The x2$ratings$LL array is a [2,3,5,1] dimension vector. For each modality and reader, only the first three elements, corresponding to the three non-diseased cases, are finite, the rest are -Inf.

For example, since none of the lesions are localized for modalityID = 1 (second modality) and readerID = 2 (third reader), the following code yields a vector consisting of five -Inf values:

x2$ratings$LL[2,3,,1]
#> [1] -Inf -Inf -Inf -Inf -Inf

The x2$ratings$LL_IL is a [2,3,5,1] dimension vector. These contain the ratings of incorrect localizations on diseased cases. For the just preceding modality-reader combination, this yields a vector with 4 finite values, the ratings of incorrect localizations for modalityID = 1 and readerID = 2.

x2$ratings$LL_IL[2,3,,1]
#> [1] 4.87 1.94 5.39 5.01 -Inf

For this modality-reader combination case 74 (i.e., the fifth diseased case) was unmarked. It does not appear in either the TP or the FP worksheet.

4.10 Summary

The difference from the previous data structures is the existence of LL_IL in the ratings list, which contains the ratings of incorrect localizations. Recall that for ROC and FROC paradigms this member was NA. When the data obeys forced localization, the corresponding flag should be set to TRUE, otherwise it should be set to FALSE. The default value of this flag is NA, which will work for ROC or FROC datasets. For LROC datasets it should be set to T/F.

REFERENCES

Starr, SJ, CE Metz, LB Lusted, PF Sharp, and KB Herath. 1977. “Comments on the Generalization of Receiver Operating Characteristic Analysis to Detection and Localization Tasks.” Physics in Medicine & Biology 22 (2): 376.

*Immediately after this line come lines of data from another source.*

-- pv_equiv track=rewrite | github.com/port-labs/ocean | integrations/harbor/mappers/projects.py | _deduplicate_roles
-- ===== SOURCE A (Python) =====
-- def _deduplicate_roles(roles: list[dict[str, str]]) -> list[dict[str, str]]:
--     seen: set[tuple[str, str]] = set()
--     deduped: list[dict[str, str]] = []
--     for role in roles:
--         username = role.get("username")
--         role_name = role.get("role", "")
--         if not username:
--             continue
--         key = (username, role_name)
--         if key in seen:
--             continue
--         seen.add(key)
--         deduped.append({"username": username, "role": role_name})
--     deduped.sort(key=lambda value: (value.get("username", ""), value.get("role", "")))
--     return deduped
-- ===== SOURCE B (Python) =====
-- def _deduplicate_roles(roles):
--     pairs = []
--     for role in roles:
--         username = role.get("username")
--         if not username:
--             continue
--         pairs.append((username, role.get("role", "")))
--     pairs.sort()
--     deduped = []
--     prev = None
--     for pair in pairs:
--         if prev == pair:
--             continue
--         prev = pair
--         deduped.append({"username": pair[0], "role": pair[1]})
--     return deduped
-- ===== Notes on version B (the rewrite author's own statement) =====
-- stated objective: alternative
-- what changed: Replaces the seen-set membership dedup followed by a key-function sort of dicts with: collect (username, role) pairs, sort the pairs, then deduplicate by adjacency in one pass with a previous-key variable.
import Mathlib
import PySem

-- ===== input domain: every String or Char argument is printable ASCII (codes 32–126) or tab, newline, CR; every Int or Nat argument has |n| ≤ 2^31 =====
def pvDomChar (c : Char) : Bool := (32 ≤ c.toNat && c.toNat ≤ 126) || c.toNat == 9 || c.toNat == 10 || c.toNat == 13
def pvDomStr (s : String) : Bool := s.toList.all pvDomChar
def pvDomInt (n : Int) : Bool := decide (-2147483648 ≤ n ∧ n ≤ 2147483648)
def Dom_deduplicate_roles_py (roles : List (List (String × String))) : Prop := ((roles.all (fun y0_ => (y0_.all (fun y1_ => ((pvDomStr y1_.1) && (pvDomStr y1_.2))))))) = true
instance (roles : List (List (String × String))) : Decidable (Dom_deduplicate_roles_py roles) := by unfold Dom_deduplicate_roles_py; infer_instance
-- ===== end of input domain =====

-- B replaces A's seen-set dedup + key-sort of dicts by: collect (username, role) pairs,
-- sort the pairs, then deduplicate by adjacency with a previous-key variable (alternative decomposition, same cost).


-- ===== PORT A =====
-- one loop step of A: skip falsy username, skip seen keys, else record key and append the dict
def pvStepA (st : PySem.Set (String × String) × List (List (String × String)))
    (role : List (String × String)) :
    PySem.Set (String × String) × List (List (String × String)) :=
  let username := PySem.Dict.get? (PySem.Dict.mk role) "username"
  let role_name := PySem.Dict.getD (PySem.Dict.mk role) "role" ""
  match username with
  | none => st
  | some u =>
    if u = "" then st
    else if st.1.contains (u, role_name) then st
    else (st.1.add (u, role_name), st.2 ++ [[("username", u), ("role", role_name)]])

def deduplicate_roles_py (roles : List (List (String × String))) : List (List (String × String)) :=
  let st := roles.foldl pvStepA (PySem.Set.empty, [])
  PySem.List.sorted2 st.2
    (fun v => PySem.Dict.getD (PySem.Dict.mk v) "username" "")
    (fun v => PySem.Dict.getD (PySem.Dict.mk v) "role" "")

-- ===== PORT B =====
def deduplicate_roles_py_alt (roles : List (List (String × String))) : List (List (String × String)) :=
  let pairs := roles.foldl (fun (acc : List (String × String)) role =>
    match PySem.Dict.get? (PySem.Dict.mk role) "username" with
    | none => acc
    | some u =>
      if u = "" then acc
      else acc ++ [(u, PySem.Dict.getD (PySem.Dict.mk role) "role" "")]) []
  let sortedPairs := PySem.List.sorted2 pairs (fun p => p.1) (fun p => p.2)
  (sortedPairs.foldl (fun (acc : Option (String × String) × List (List (String × String))) pair =>
      if acc.1 = some pair then acc
      else (some pair, acc.2 ++ [[("username", pair.1), ("role", pair.2)]])) (none, [])).2

-- ===== PRECONDITION & SPEC =====
def Spec_deduplicate_roles_py (roles : List (List (String × String))) (out : List (List (String × String))) : Prop := out = deduplicate_roles_py_alt roles
instance (roles : List (List (String × String))) (out : List (List (String × String))) : Decidable (Spec_deduplicate_roles_py roles out) := by unfold Spec_deduplicate_roles_py; infer_instance

-- ===== CLAIM (what is proved, stated in full; the proofs are below) =====
def Claim_equal_deduplicate_roles_py : Prop := ∀ (roles : List (List (String × String))), Dom_deduplicate_roles_py roles → Spec_deduplicate_roles_py roles (deduplicate_roles_py roles)

-- ===== LEMMAS AND PROOFS =====

-- the (username, role) key a role contributes, or none if it is filtered out
def pvPair (role : List (String × String)) : Option (String × String) :=
  match PySem.Dict.get? (PySem.Dict.mk role) "username" with
  | none => none
  | some u => if u = "" then none else some (u, PySem.Dict.getD (PySem.Dict.mk role) "role" "")

def pvToDict (p : String × String) : List (String × String) := [("username", p.1), ("role", p.2)]

-- adjacency dedup at the level of pairs (pure model of B's second loop)
def pvGo (prev : Option (String × String)) : List (String × String) → List (String × String)
  | [] => []
  | p :: t => if prev = some p then pvGo prev t else p :: pvGo (some p) t

theorem pvToDict_key1 (p : String × String) :
    PySem.Dict.getD (PySem.Dict.mk (pvToDict p)) "username" "" = p.1 := rfl

theorem pvToDict_key2 (p : String × String) :
    PySem.Dict.getD (PySem.Dict.mk (pvToDict p)) "role" "" = p.2 := rfl

-- sorted2 is sorted under the lexicographic tuple key
theorem pv_sorted2_eq_sorted_lex {α : Type} (xs : List α) (k1 k2 : α → String) :
    PySem.List.sorted2 xs k1 k2 = PySem.List.sorted xs (fun x => toLex (k1 x, k2 x)) := by
  have hb : (fun (a b : α) => (decide (k1 a < k1 b) || (!decide (k1 b < k1 a) && decide (k2 a < k2 b))))
      = (fun (a b : α) => decide (toLex (k1 a, k2 a) < toLex (k1 b, k2 b))) := by
    funext a b
    have hiff : (toLex (k1 a, k2 a) < toLex (k1 b, k2 b)) ↔
        (k1 a < k1 b ∨ (¬ k1 b < k1 a ∧ k2 a < k2 b)) := by
      rw [Prod.Lex.lt_iff]
      constructor
      · rintro (h | ⟨h, h2⟩)
        · exact Or.inl h
        · exact Or.inr ⟨by simp_all, by simpa using h2⟩
      · rintro (h | ⟨h, h2⟩)
        · exact Or.inl h
        · rcases lt_trichotomy (k1 a) (k1 b) with h1 | h1 | h1
          · exact Or.inl h1
          · exact Or.inr ⟨h1, h2⟩
          · exact absurd h1 h
    have hA : (decide (k1 a < k1 b) || (!decide (k1 b < k1 a) && decide (k2 a < k2 b)))
        = decide (k1 a < k1 b ∨ (¬ (k1 b < k1 a) ∧ k2 a < k2 b)) := by
      simp only [Bool.decide_or, Bool.decide_and, decide_not]
    rw [hA]
    exact decide_eq_decide.mpr hiff.symm
  have h2 : PySem.List.sorted2 xs k1 k2
      = xs.foldl (fun acc x => PySem.List.insertBy
          (fun a b => (decide (k1 a < k1 b) || (!decide (k1 b < k1 a) && decide (k2 a < k2 b)))) x acc) [] := rfl
  rw [h2, PySem.List.sorted_eq_foldl_insertBy, hb]

-- A's loop, in closed form: seen = set of keys so far, deduped = first occurrences, as dicts
theorem pvA_loop (roles : List (List (String × String))) (P0 : List (String × String)) :
    roles.foldl pvStepA (PySem.Set.ofList P0, (PySem.List.dedup P0).map pvToDict)
      = (PySem.Set.ofList (P0 ++ roles.filterMap pvPair),
         (PySem.List.dedup (P0 ++ roles.filterMap pvPair)).map pvToDict) := by
  induction roles generalizing P0 with
  | nil => simp
  | cons role rest ih =>
    simp only [List.foldl_cons, List.filterMap_cons]
    have hstep : pvStepA (PySem.Set.ofList P0, (PySem.List.dedup P0).map pvToDict) role
        = (PySem.Set.ofList (P0 ++ (pvPair role).toList),
           (PySem.List.dedup (P0 ++ (pvPair role).toList)).map pvToDict) := by
      unfold pvStepA pvPair
      cases hu : PySem.Dict.get? (PySem.Dict.mk role) "username" with
      | none => simp
      | some u =>
        by_cases hu0 : u = ""
        · simp [hu0]
        · simp only [hu0]
          set p : String × String := (u, PySem.Dict.getD (PySem.Dict.mk role) "role" "") with hp
          have hof : PySem.Set.ofList (P0 ++ [p]) = (PySem.Set.ofList P0).add p := by
            simp [PySem.Set.ofList]
          by_cases hm : (PySem.Set.ofList P0).contains p
          · have hmem : p ∈ P0 := by simpa using hm
            have hmem' : (u, (PySem.Dict.mk role).getD "role" "") ∈ P0 := by
              rw [← hp]; exact hmem
            have e1 : PySem.Set.ofList (P0 ++ [p]) = PySem.Set.ofList P0 := by
              rw [hof]; simp [PySem.Set.add, hmem]
            have e2 : PySem.List.dedup (P0 ++ [p]) = PySem.List.dedup P0 := by
              rw [PySem.List.dedup_eq_ofList, PySem.List.dedup_eq_ofList, e1]
            simp [e1, hmem]
          · have hmem : p ∉ P0 := by simpa using hm
            have hmem' : (u, (PySem.Dict.mk role).getD "role" "") ∉ P0 := by
              rw [← hp]; exact hmem
            have e1 : PySem.Set.ofList (P0 ++ [p]) = PySem.Set.ofList P0 ++ [p] := by
              rw [hof]; simp [PySem.Set.add, hmem]
            simp [PySem.Set.add, hmem]
            rw [hp] at e1
            constructor
            · rw [e1]
            · rw [e1, List.map_append]; rfl
    rw [hstep]
    cases h : pvPair role with
    | none => simpa [h] using ih P0
    | some p => simpa [h, List.append_assoc] using ih (P0 ++ [p])

-- B's first loop collects exactly the pvPair stream
theorem pvB_pairs (roles : List (List (String × String))) (acc : List (String × String)) :
    roles.foldl (fun (acc : List (String × String)) role =>
      match PySem.Dict.get? (PySem.Dict.mk role) "username" with
      | none => acc
      | some u =>
        if u = "" then acc
        else acc ++ [(u, PySem.Dict.getD (PySem.Dict.mk role) "role" "")]) acc
      = acc ++ roles.filterMap pvPair := by
  induction roles generalizing acc with
  | nil => simp
  | cons role rest ih =>
    simp only [List.foldl_cons, List.filterMap_cons]
    unfold pvPair
    cases hu : PySem.Dict.get? (PySem.Dict.mk role) "username" with
    | none => simpa using ih acc
    | some u =>
      by_cases hu0 : u = ""
      · simpa [hu0] using ih acc
      · simpa [hu0, List.append_assoc] using ih (acc ++ [(u, PySem.Dict.getD (PySem.Dict.mk role) "role" "")])

-- B's second loop is pvGo followed by pvToDict
theorem pvB_dedup (l : List (String × String)) (prev : Option (String × String))
    (out : List (List (String × String))) :
    (l.foldl (fun (acc : Option (String × String) × List (List (String × String))) pair =>
      if acc.1 = some pair then acc
      else (some pair, acc.2 ++ [[("username", pair.1), ("role", pair.2)]])) (prev, out)).2
      = out ++ (pvGo prev l).map pvToDict := by
  induction l generalizing prev out with
  | nil => simp [pvGo]
  | cons p t ih =>
    simp only [List.foldl_cons, pvGo]
    by_cases h : prev = some p
    · simpa [h] using ih prev out
    · simpa [h, pvToDict, List.append_assoc] using ih (some p) (out ++ [[("username", p.1), ("role", p.2)]])

-- pvGo on a ≤-sorted list: membership (minus the running previous key) and strict sortedness
theorem pvGo_spec (l : List (String × String)) (prev : Option (String × String))
    (hs : l.Pairwise (fun a b => toLex a ≤ toLex b))
    (hp : ∀ x ∈ l, ∀ q, prev = some q → toLex q ≤ toLex x) :
    (∀ x, x ∈ pvGo prev l ↔ x ∈ l ∧ some x ≠ prev) ∧
      (pvGo prev l).Pairwise (fun a b => toLex a < toLex b) := by
  induction l generalizing prev with
  | nil => simp [pvGo]
  | cons p t ih =>
    have hs' := (List.pairwise_cons.mp hs).2
    have hhead := (List.pairwise_cons.mp hs).1
    by_cases h : prev = some p
    · subst h
      have harg : ∀ x ∈ t, ∀ q, (some p : Option (String × String)) = some q → toLex q ≤ toLex x := by
        intro x hx q hq
        cases hq
        exact hhead x hx
      have := ih (some p) hs' harg
      simp only [pvGo, if_true]
      refine ⟨fun x => ?_, this.2⟩
      rw [(this.1 x), List.mem_cons]
      constructor
      · rintro ⟨hx, hne⟩; exact ⟨Or.inr hx, hne⟩
      · rintro ⟨hx | hx, hne⟩
        · exact absurd (congrArg some hx) hne
        · exact ⟨hx, hne⟩
    · have harg : ∀ x ∈ t, ∀ q, (some p : Option (String × String)) = some q → toLex q ≤ toLex x := by
        intro x hx q hq
        cases hq
        exact hhead x hx
      have ihp := ih (some p) hs' harg
      simp only [pvGo, if_neg h]
      constructor
      · intro x
        simp only [List.mem_cons, ihp.1 x]
        constructor
        · rintro (rfl | ⟨hx, hne⟩)
          · exact ⟨Or.inl rfl, fun hc => h hc.symm⟩
          · refine ⟨Or.inr hx, ?_⟩
            intro hc
            rcases prev with _ | q
            · exact absurd hc (by simp)
            · have hqx : q = x := by simpa using hc.symm
              subst hqx
              have h1 : toLex q ≤ toLex p := hp p (List.mem_cons_self ..) q rfl
              have h2 : toLex p ≤ toLex q := hhead q hx
              have hpq : p = q := toLex.injective (le_antisymm h2 h1)
              exact hne (congrArg some hpq.symm)
        · rintro ⟨rfl | hx, hne⟩
          · exact Or.inl rfl
          · by_cases hxp : x = p
            · exact Or.inl hxp
            · exact Or.inr ⟨hx, fun hc => hxp (by simpa using hc)⟩
      · refine List.pairwise_cons.mpr ⟨?_, ihp.2⟩
        intro y hy
        have hy' := (ihp.1 y).mp hy
        have h1 : toLex p ≤ toLex y := hhead y hy'.1
        have h2 : p ≠ y := by
          intro hc; exact hy'.2 (congrArg some hc.symm)
        exact lt_of_le_of_ne h1 (fun hc => h2 (toLex.injective hc))

-- ===== VERDICT (by name: the statement is the Claim_ definition above) =====
theorem deduplicate_roles_py_spec : Claim_equal_deduplicate_roles_py := by
  intro roles _
  unfold Spec_deduplicate_roles_py deduplicate_roles_py deduplicate_roles_py_alt
  simp only []
  -- name the key objects
  set P := roles.filterMap pvPair with hP
  have hA : roles.foldl pvStepA (PySem.Set.empty, []) =
      (PySem.Set.ofList P, (PySem.List.dedup P).map pvToDict) := by
    simpa using pvA_loop roles []
  rw [hA, pvB_pairs roles []]
  simp only [List.nil_append]
  rw [pv_sorted2_eq_sorted_lex, pv_sorted2_eq_sorted_lex]
  set S' := PySem.List.sorted P (fun p => toLex (p.1, p.2)) with hS'
  rw [pvB_dedup S' none []]
  simp only [List.nil_append]
  -- facts about S'
  have hSsort : S'.Pairwise (fun a b => toLex a ≤ toLex b) := by
    have := PySem.List.sorted_pairwise P (fun p => toLex (p.1, p.2))
    simpa using this
  have hgo := pvGo_spec S' none hSsort (fun x _ q hq => by cases hq)
  have hgomem : ∀ x, x ∈ pvGo none S' ↔ x ∈ P := by
    intro x
    rw [hgo.1 x]
    constructor
    · rintro ⟨hx, _⟩
      have : x ∈ S' := hx
      exact (PySem.List.mem_sorted ..).mp this
    · intro hx
      exact ⟨(PySem.List.mem_sorted ..).mpr hx, by simp⟩
  have hgonodup : (pvGo none S').Nodup :=
    hgo.2.imp (fun {a b} hab => ne_of_lt (a := toLex a) hab ∘ congrArg toLex)
  have hperm : ((pvGo none S').map pvToDict).Perm ((PySem.List.dedup P).map pvToDict) := by
    refine List.Perm.map pvToDict ?_
    rw [List.perm_ext_iff_of_nodup hgonodup (PySem.List.nodup_dedup P)]
    intro a
    rw [hgomem a, PySem.List.mem_dedup]
  have hpw : ((pvGo none S').map pvToDict).Pairwise
      (fun a b => (toLex (PySem.Dict.getD (PySem.Dict.mk a) "username" "", PySem.Dict.getD (PySem.Dict.mk a) "role" ""))
        < (toLex (PySem.Dict.getD (PySem.Dict.mk b) "username" "", PySem.Dict.getD (PySem.Dict.mk b) "role" ""))) := by
    rw [List.pairwise_map]
    refine hgo.2.imp ?_
    intro a b hab
    simpa [pvToDict_key1, pvToDict_key2] using hab
  exact PySem.List.sorted_eq_of_perm_of_pairwise_lt _ _ _ hperm hpw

Starr, Stuart J, Charles E Metz, Lee B Lusted, and David J Goodenough. 1975. “Visual Detection and Localization of Radiographic Images.” Radiology 116 (3): 533–38.

Swensson, Richard G. 1996. “Unified Measurement of Observer Performance in Detecting and Localizing Target Objects on Images.” Medical Physics 23 (10): 1709–25.